When you setup ASM using DBCA, you will need to use a pfile and not an spfile. Use the default location. It will then create it in your admin/+ASM/pfile directory but it also creates it in your $ORACLE_HOME/dbs directory. The dbs directory is where you will want to make changes to your files later. When I setup the ASM and discovered the disks, I chose external redundancy because the SAN has it built in with RAID 5 or RAID 10. It will also ask you for an admin password. Remember this because if you use Grid Control, you will need to know that password to monitor your ASM disks. If you forget it, you will need to create a new password file. Also, if you use the default of +ASM then the instance on the first node will be +ASM1 and on the second will be +ASM2. You can only log into ASM as sysdba. It is not a database, just an instance with some data dictionary views. Also, when I built my diskgroups, I made my flash recovery area bigger than my database. I multiplex my redo logs and control files here. You canalso decide if you want to multiplex your archive logs between them. I send my RMAN backups uncompressed to DG2 as well. You can see why this has to be bigger than the diskgroup I use for the DB. You can use lower tier storage here than you do for the database. Work with your SAN guys in setting that up.
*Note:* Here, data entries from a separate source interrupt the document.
-- pv_equiv track=rewrite | github.com/RadenAaKoesoemaWijaya/project-inventory-management | pages/forecast_new.py | analyze_resource_requirements
-- ===== SOURCE A (Python) =====
-- def analyze_resource_requirements(recommendations):
--     """Analyze resource requirements for implementing recommendations"""
--     total_cost = 0
--     personnel = 0
--     max_time = 0
--
--     for category, recs in recommendations.items():
--         for rec in recs:
--             # Simple estimation logic
--             if rec['priority'] == 'high':
--                 total_cost += 5000000
--                 personnel += 3
--                 max_time = max(max_time, 1)
--             elif rec['priority'] == 'medium':
--                 total_cost += 3000000
--                 personnel += 2
--                 max_time = max(max_time, 2)
--             else:
--                 total_cost += 1000000
--                 personnel += 1
--                 max_time = max(max_time, 3)
--
--     return {
--         'estimated_cost': total_cost,
--         'personnel': personnel,
--         'implementation_time': max_time
--     }
-- ===== SOURCE B (Python) =====
-- def _triple(p):
--     """Resource triple (cost, personnel, time) for one recommendation priority."""
--     if p == 'high':
--         return (5000000, 3, 1)
--     if p == 'medium':
--         return (3000000, 2, 2)
--     return (1000000, 1, 3)
--
--
-- def _combine(ts):
--     """Divide-and-conquer reduction with the associative merge (+, +, max)."""
--     if not ts:
--         return (0, 0, 0)
--     if len(ts) == 1:
--         return ts[0]
--     mid = len(ts) // 2
--     lc, lp, lt = _combine(ts[:mid])
--     rc, rp, rt = _combine(ts[mid:])
--     return (lc + rc, lp + rp, max(lt, rt))
--
--
-- def analyze_resource_requirements(recommendations):
--     """Analyze resource requirements for implementing recommendations"""
--     triples = [_triple(rec['priority']) for recs in recommendations.values() for rec in recs]
--     cost, personnel, time = _combine(triples)
--     return {
--         'estimated_cost': cost,
--         'personnel': personnel,
--         'implementation_time': time,
--     }
-- ===== Notes on version B (the rewrite author's own statement) =====
-- stated objective: alternative
-- what changed: Replaces A's single stateful accumulation loop by a map-reduce: each record is mapped to a (cost, personnel, time) triple and the triples are combined by a recursive divide-and-conquer tree reduction with the associative merge (sum, sum, max).
import Mathlib
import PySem

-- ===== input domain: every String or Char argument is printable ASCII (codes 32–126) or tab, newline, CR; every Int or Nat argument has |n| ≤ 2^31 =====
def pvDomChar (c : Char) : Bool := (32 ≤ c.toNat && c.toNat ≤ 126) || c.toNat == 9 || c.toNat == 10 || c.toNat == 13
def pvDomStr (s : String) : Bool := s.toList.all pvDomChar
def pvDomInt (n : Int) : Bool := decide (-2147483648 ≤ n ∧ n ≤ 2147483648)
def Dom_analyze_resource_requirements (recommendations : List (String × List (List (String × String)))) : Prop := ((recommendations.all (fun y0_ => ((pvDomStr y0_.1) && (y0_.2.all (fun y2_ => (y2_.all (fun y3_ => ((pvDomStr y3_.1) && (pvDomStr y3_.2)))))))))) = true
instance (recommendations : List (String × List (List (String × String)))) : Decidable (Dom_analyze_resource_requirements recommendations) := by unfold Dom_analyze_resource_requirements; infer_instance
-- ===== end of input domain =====

-- B replaces A's stateful accumulation loop by a map-reduce: each record becomes a
-- (cost, personnel, time) triple and the triples are combined by divide-and-conquer
-- tree reduction with the associative merge (sum, sum, max) (objective: alternative).

-- ===== PORT A =====
-- rec['priority'] on the dict built from the pair list (duplicate keys: last value wins);
-- total form with default "", exact under Pre_ (which guarantees the key is present).
def pvGetPriority (rec : List (String × String)) : String :=
  (PySem.Dict.ofList rec).getD "priority" ""

-- one iteration of A's inner loop body on the state (total_cost, personnel, max_time)
def pvStepA (st : Int × Int × Int) (rec : List (String × String)) : Int × Int × Int :=
  if pvGetPriority rec = "high" then (st.1 + 5000000, (st.2.1 + 3, max st.2.2 1))
  else if pvGetPriority rec = "medium" then (st.1 + 3000000, (st.2.1 + 2, max st.2.2 2))
  else (st.1 + 1000000, (st.2.1 + 1, max st.2.2 3))

def analyze_resource_requirements (recommendations : List (String × List (List (String × String)))) : List (String × Int) :=
  -- recommendations.items(): the dict built from the pair list (duplicate categories collapse)
  let st := (PySem.Dict.ofList recommendations).items.foldl (fun st pair => pair.2.foldl pvStepA st) (0, (0, 0))
  [("estimated_cost", st.1), ("personnel", st.2.1), ("implementation_time", st.2.2)]

-- ===== PORT B =====
-- Source B's _triple: resource triple (cost, personnel, time) for one priority string
def pvTriple (p : String) : Int × Int × Int :=
  if p = "high" then (5000000, 3, 1)
  else if p = "medium" then (3000000, 2, 2)
  else (1000000, 1, 3)

-- Source B's _combine: divide-and-conquer reduction with the merge (+, +, max)
def pvCombine : List (Int × Int × Int) → Int × Int × Int
  | [] => (0, 0, 0)
  | [t] => t
  | a :: b :: rest =>
      let mid := (a :: b :: rest).length / 2
      let l := pvCombine ((a :: b :: rest).take mid)
      let r := pvCombine ((a :: b :: rest).drop mid)
      (l.1 + r.1, (l.2.1 + r.2.1, max l.2.2 r.2.2))
termination_by L => L.length
decreasing_by
  · simp [List.length_take]; omega
  · simp; omega

def analyze_resource_requirements_alt (recommendations : List (String × List (List (String × String)))) : List (String × Int) :=
  let triples := ((PySem.Dict.ofList recommendations).items.map (·.2)).flatMap
    (fun recs => recs.map (fun rec => pvTriple (pvGetPriority rec)))
  let st := pvCombine triples
  [("estimated_cost", st.1), ("personnel", st.2.1), ("implementation_time", st.2.2)]

-- ===== PRECONDITION & SPEC =====
-- Pre_ excludes exactly the inputs where some rec lacks the key 'priority', on which Python A raises KeyError.
def Pre_analyze_resource_requirements (recommendations : List (String × List (List (String × String)))) : Prop :=
  ((PySem.Dict.ofList recommendations).items.all (fun pair => pair.2.all (fun rec => (PySem.Dict.ofList rec).contains "priority"))) = true
instance (recommendations : List (String × List (List (String × String)))) : Decidable (Pre_analyze_resource_requirements recommendations) := by unfold Pre_analyze_resource_requirements; infer_instance

def pvWitness_analyze_resource_requirements : (List (String × List (List (String × String)))) :=
  [("a", [[("priority", "high")]])]

def Spec_analyze_resource_requirements (recommendations : List (String × List (List (String × String)))) (out : List (String × Int)) : Prop := out = analyze_resource_requirements_alt recommendations
instance (recommendations : List (String × List (List (String × String)))) (out : List (String × Int)) : Decidable (Spec_analyze_resource_requirements recommendations out) := by unfold Spec_analyze_resource_requirements; infer_instance

-- ===== CLAIM (what is proved, stated in full; the proofs are below) =====
def Claim_equal_analyze_resource_requirements : Prop := ∀ (recommendations : List (String × List (List (String × String)))), Dom_analyze_resource_requirements recommendations → Pre_analyze_resource_requirements recommendations → Spec_analyze_resource_requirements recommendations (analyze_resource_requirements recommendations)

-- ===== LEMMAS AND PROOFS =====

-- B's merge as a binary operation
def pvMerge (x y : Int × Int × Int) : Int × Int × Int :=
  (x.1 + y.1, (x.2.1 + y.2.1, max x.2.2 y.2.2))

lemma pvMerge_assoc (x y z : Int × Int × Int) :
    pvMerge (pvMerge x y) z = pvMerge x (pvMerge y z) := by
  simp [pvMerge, max_assoc, add_assoc]

lemma pvFoldl_merge_assoc (L : List (Int × Int × Int)) (s t : Int × Int × Int) :
    L.foldl pvMerge (pvMerge s t) = pvMerge s (L.foldl pvMerge t) := by
  induction L generalizing t with
  | nil => rfl
  | cons a L ih => simp only [List.foldl_cons, pvMerge_assoc, ih]

lemma pvMerge_zero (s : Int × Int × Int) (hs : 0 ≤ s.2.2) :
    pvMerge s (0, 0, 0) = s := by
  simp [pvMerge, max_eq_left hs]

lemma pvFoldl_merge_nonneg (L : List (Int × Int × Int)) (s : Int × Int × Int)
    (hs : 0 ≤ s.2.2) (hL : ∀ x ∈ L, 0 ≤ x.2.2) :
    0 ≤ (L.foldl pvMerge s).2.2 := by
  induction L generalizing s with
  | nil => exact hs
  | cons a L ih =>
      exact ih _ (le_trans hs (by simp [pvMerge]))
        (fun x hx => hL x (List.mem_cons_of_mem _ hx))

-- tree reduction = left fold, for lists of triples with nonnegative time components
lemma pvCombine_eq_foldl_aux (n : ℕ) : ∀ (L : List (Int × Int × Int)), L.length ≤ n →
    (∀ x ∈ L, 0 ≤ x.2.2) → pvCombine L = L.foldl pvMerge (0, 0, 0) := by
  induction n with
  | zero =>
      intro L hlen _
      match L with
      | [] => simp [pvCombine]
      | _ :: _ => simp at hlen
  | succ n ih =>
      intro L hlen hL
      match L with
      | [] => simp [pvCombine]
      | [t] =>
          have ht : 0 ≤ t.2.2 := hL t (by simp)
          simp only [pvCombine, List.foldl_cons, List.foldl_nil]
          simp [pvMerge, Prod.ext_iff]; omega
      | a :: b :: rest =>
          simp only [pvCombine]
          have hlen' : (a :: b :: rest).length = rest.length + 2 := by simp
          have h1 : ∀ x ∈ (a :: b :: rest).take ((a :: b :: rest).length / 2), 0 ≤ x.2.2 :=
            fun x hx => hL x (List.mem_of_mem_take hx)
          have h2 : ∀ x ∈ (a :: b :: rest).drop ((a :: b :: rest).length / 2), 0 ≤ x.2.2 :=
            fun x hx => hL x (List.mem_of_mem_drop hx)
          have l1 : ((a :: b :: rest).take ((a :: b :: rest).length / 2)).length ≤ n := by
            simp only [List.length_take, hlen'] at *
            omega
          have l2 : ((a :: b :: rest).drop ((a :: b :: rest).length / 2)).length ≤ n := by
            simp only [List.length_drop, hlen'] at *
            omega
          rw [ih _ l1 h1, ih _ l2 h2]
          have hnn : 0 ≤ (((a :: b :: rest).take ((a :: b :: rest).length / 2)).foldl pvMerge (0, 0, 0)).2.2 :=
            pvFoldl_merge_nonneg _ _ (by norm_num) h1
          have := pvFoldl_merge_assoc ((a :: b :: rest).drop ((a :: b :: rest).length / 2))
            (((a :: b :: rest).take ((a :: b :: rest).length / 2)).foldl pvMerge (0, 0, 0)) (0, 0, 0)
          rw [pvMerge_zero _ hnn] at this
          have h3 : List.foldl pvMerge (0, 0, 0) (a :: b :: rest)
              = pvMerge (((a :: b :: rest).take ((a :: b :: rest).length / 2)).foldl pvMerge (0, 0, 0))
                  (((a :: b :: rest).drop ((a :: b :: rest).length / 2)).foldl pvMerge (0, 0, 0)) := by
            conv_lhs => rw [← List.take_append_drop ((a :: b :: rest).length / 2) (a :: b :: rest)]
            rw [List.foldl_append, this]
          rw [h3]
          rfl

lemma pvCombine_eq_foldl (L : List (Int × Int × Int)) (hL : ∀ x ∈ L, 0 ≤ x.2.2) :
    pvCombine L = L.foldl pvMerge (0, 0, 0) :=
  pvCombine_eq_foldl_aux L.length L le_rfl hL

lemma pvTriple_time_nonneg (p : String) : 0 ≤ (pvTriple p).2.2 := by
  unfold pvTriple; split_ifs <;> norm_num

-- A's loop body equals merging with the record's resource triple
lemma pvStepA_eq_merge (st : Int × Int × Int) (rec : List (String × String)) :
    pvStepA st rec = pvMerge st (pvTriple (pvGetPriority rec)) := by
  unfold pvStepA pvTriple pvMerge; split_ifs <;> rfl

-- A's nested loop equals a single fold of pvMerge over the flattened triple list
lemma pv_nested_eq_flat (recs : List (String × List (List (String × String)))) (st : Int × Int × Int) :
    recs.foldl (fun st pair => pair.2.foldl pvStepA st) st
      = ((recs.map (·.2)).flatMap (fun l => l.map (fun rec => pvTriple (pvGetPriority rec)))).foldl pvMerge st := by
  induction recs generalizing st with
  | nil => rfl
  | cons hd tl ih =>
      simp only [List.foldl_cons, List.map_cons, List.flatMap_cons, List.foldl_append, ih,
        List.foldl_map]
      congr 1
      apply List.foldl_ext
      intro a b _
      exact pvStepA_eq_merge a b

-- ===== VERDICT (by name: the statement is the Claim_ definition above) =====
theorem analyze_resource_requirements_spec : Claim_equal_analyze_resource_requirements := by
  intro recs _ _
  have h : ∀ x ∈ (((PySem.Dict.ofList recs).items.map (·.2)).flatMap
      (fun l => l.map (fun rec => pvTriple (pvGetPriority rec)))), 0 ≤ x.2.2 := by
    intro x hx
    simp only [List.mem_flatMap, List.mem_map] at hx
    obtain ⟨l, -, r, -, rfl⟩ := hx
    exact pvTriple_time_nonneg _
  unfold Spec_analyze_resource_requirements analyze_resource_requirements analyze_resource_requirements_alt
  simp only [pv_nested_eq_flat, pvCombine_eq_foldl _ h]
When you create the database and have it use ASM you can select the diskgroups you want to use. In my case, I chose both. I named them DG1 and DG2. When I turned on archiving, I used DG2. For the multiplexing of redo logs I used +DG1 and +DG2. That is all I selected. For the Flash Recovery Area, I used +DG2. When I got into my redo logs, you will notice there is 4 by default. There is 2 for the first node and 2 for each additional node. If you look at them you will see the thread numbers are different. I went ahead and created a 5th and 6th group. 5th was thread 1 and 6th was thread 2. This gives me 3 redo logs for each node. When they archive, they will not overwrite eachother. I also made my redo logs 100MB in size. Oracle makes them way too small for my liking. If I can reduce the number of log switches, then I can reduce some overhead. When you are done, it will create your database on both nodes. After it finishes you can issue the crs_stat -t command again and you will see your services are started. You can also create other RAC databases doing the same thing.
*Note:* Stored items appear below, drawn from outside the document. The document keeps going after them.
-- pv_equiv track=rewrite | github.com/jzyfox/cog-RMBG | asset_catalog_grid.py | parse_catalog_category_from_stem
-- ===== SOURCE A (Python) =====
-- CATEGORY_ALIASES: dict[str, tuple[str, ...]] = {
--     "sofa": ("sofa", "couch"),
--     "coffee_table": ("coffee_table", "tea_table"),
--     "lounge_chair": ("lounge_chair", "armchair", "accent_chair"),
--     "dining_table": ("dining_table", "table"),
--     "dining_chair": ("dining_chair", "chair"),
--     "bed": ("bed", "bedframe"),
--     "cabinet": ("cabinet", "bedside_table", "side_table", "nightstand", "night_table"),
-- }
--
-- KNOWN_CATEGORY_SUFFIXES: tuple[str, ...] = tuple(sorted({
--     value
--     for canonical, aliases in CATEGORY_ALIASES.items()
--     for value in (canonical, *aliases)
-- }, key=len, reverse=True))
--
-- def normalize_catalog_type(type_name: str) -> str:
--     normalized = str(type_name or "").strip().lower()
--     if not normalized:
--         return "default"
--     for canonical, aliases in CATEGORY_ALIASES.items():
--         if normalized == canonical or normalized in aliases:
--             return canonical
--     return normalized
--
-- def parse_catalog_category_from_stem(stem: str) -> str:
--     normalized_stem = str(stem or "").strip().lower()
--     if not normalized_stem:
--         return "default"
--
--     for suffix in KNOWN_CATEGORY_SUFFIXES:
--         if normalized_stem == suffix or normalized_stem.endswith(f"_{suffix}"):
--             return normalize_catalog_type(suffix)
--
--     if "_" not in normalized_stem:
--         return "default"
--     return normalize_catalog_type(normalized_stem.rsplit("_", 1)[-1])
-- ===== SOURCE B (Python) =====
-- CATEGORY_ALIASES: dict[str, tuple[str, ...]] = {
--     "sofa": ("sofa", "couch"),
--     "coffee_table": ("coffee_table", "tea_table"),
--     "lounge_chair": ("lounge_chair", "armchair", "accent_chair"),
--     "dining_table": ("dining_table", "table"),
--     "dining_chair": ("dining_chair", "chair"),
--     "bed": ("bed", "bedframe"),
--     "cabinet": ("cabinet", "bedside_table", "side_table", "nightstand", "night_table"),
-- }
--
-- # one dict alias -> canonical category, built once (aliases are globally distinct)
-- _CANONICAL_BY_ALIAS: dict[str, str] = {
--     alias: canonical
--     for canonical, aliases in CATEGORY_ALIASES.items()
--     for alias in (canonical, *aliases)
-- }
--
-- def parse_catalog_category_from_stem(stem: str) -> str:
--     # One pass over the normalized stem: look up the whole stem, then the tail
--     # after each '_' (tails shrink, so the first dict hit is the longest match,
--     # and its value is already the canonical category). The fallback token (the
--     # part after the last '_') is collected during the same pass.
--     n = str(stem or "").strip().lower()
--     if not n:
--         return "default"
--     hit = _CANONICAL_BY_ALIAS.get(n)
--     if hit is not None:
--         return hit
--     has_underscore = False
--     last = n
--     for j, ch in enumerate(n):
--         if ch == "_":
--             tail = n[j + 1:]
--             hit = _CANONICAL_BY_ALIAS.get(tail)
--             if hit is not None:
--                 return hit
--             has_underscore = True
--             last = tail
--     if not has_underscore:
--         return "default"
--     last = last.strip()
--     if not last:
--         return "default"
--     return _CANONICAL_BY_ALIAS.get(last, last)
-- ===== Notes on version B (the rewrite author's own statement) =====
-- stated objective: alternative
-- what changed: Instead of scanning the length-sorted suffix list with endswith tests and then re-normalizing the hit through the alias table, B builds one alias->canonical dict and makes a single left-to-right pass over the normalized stem, looking up the whole stem and the tail after each underscore directly in the dict (tails shrink, so the first hit is the longest match and its value is already the canonical category); the rsplit fallback token is collected during the same pass.
import Mathlib
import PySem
A gotcha that I ran into was the load balancing. The parameter remote_listener is set to point to a tnsname in your tnsnames.ora. Whatever the host is, is what it will return when it tries to load balance. If it is not in DNS, then when it returns the connect string to go to the other node your local machine will not resolve it. You could make an entry in your etc/hosts file or you could just hardcode the VIP address and then it will always resolve. Up to you.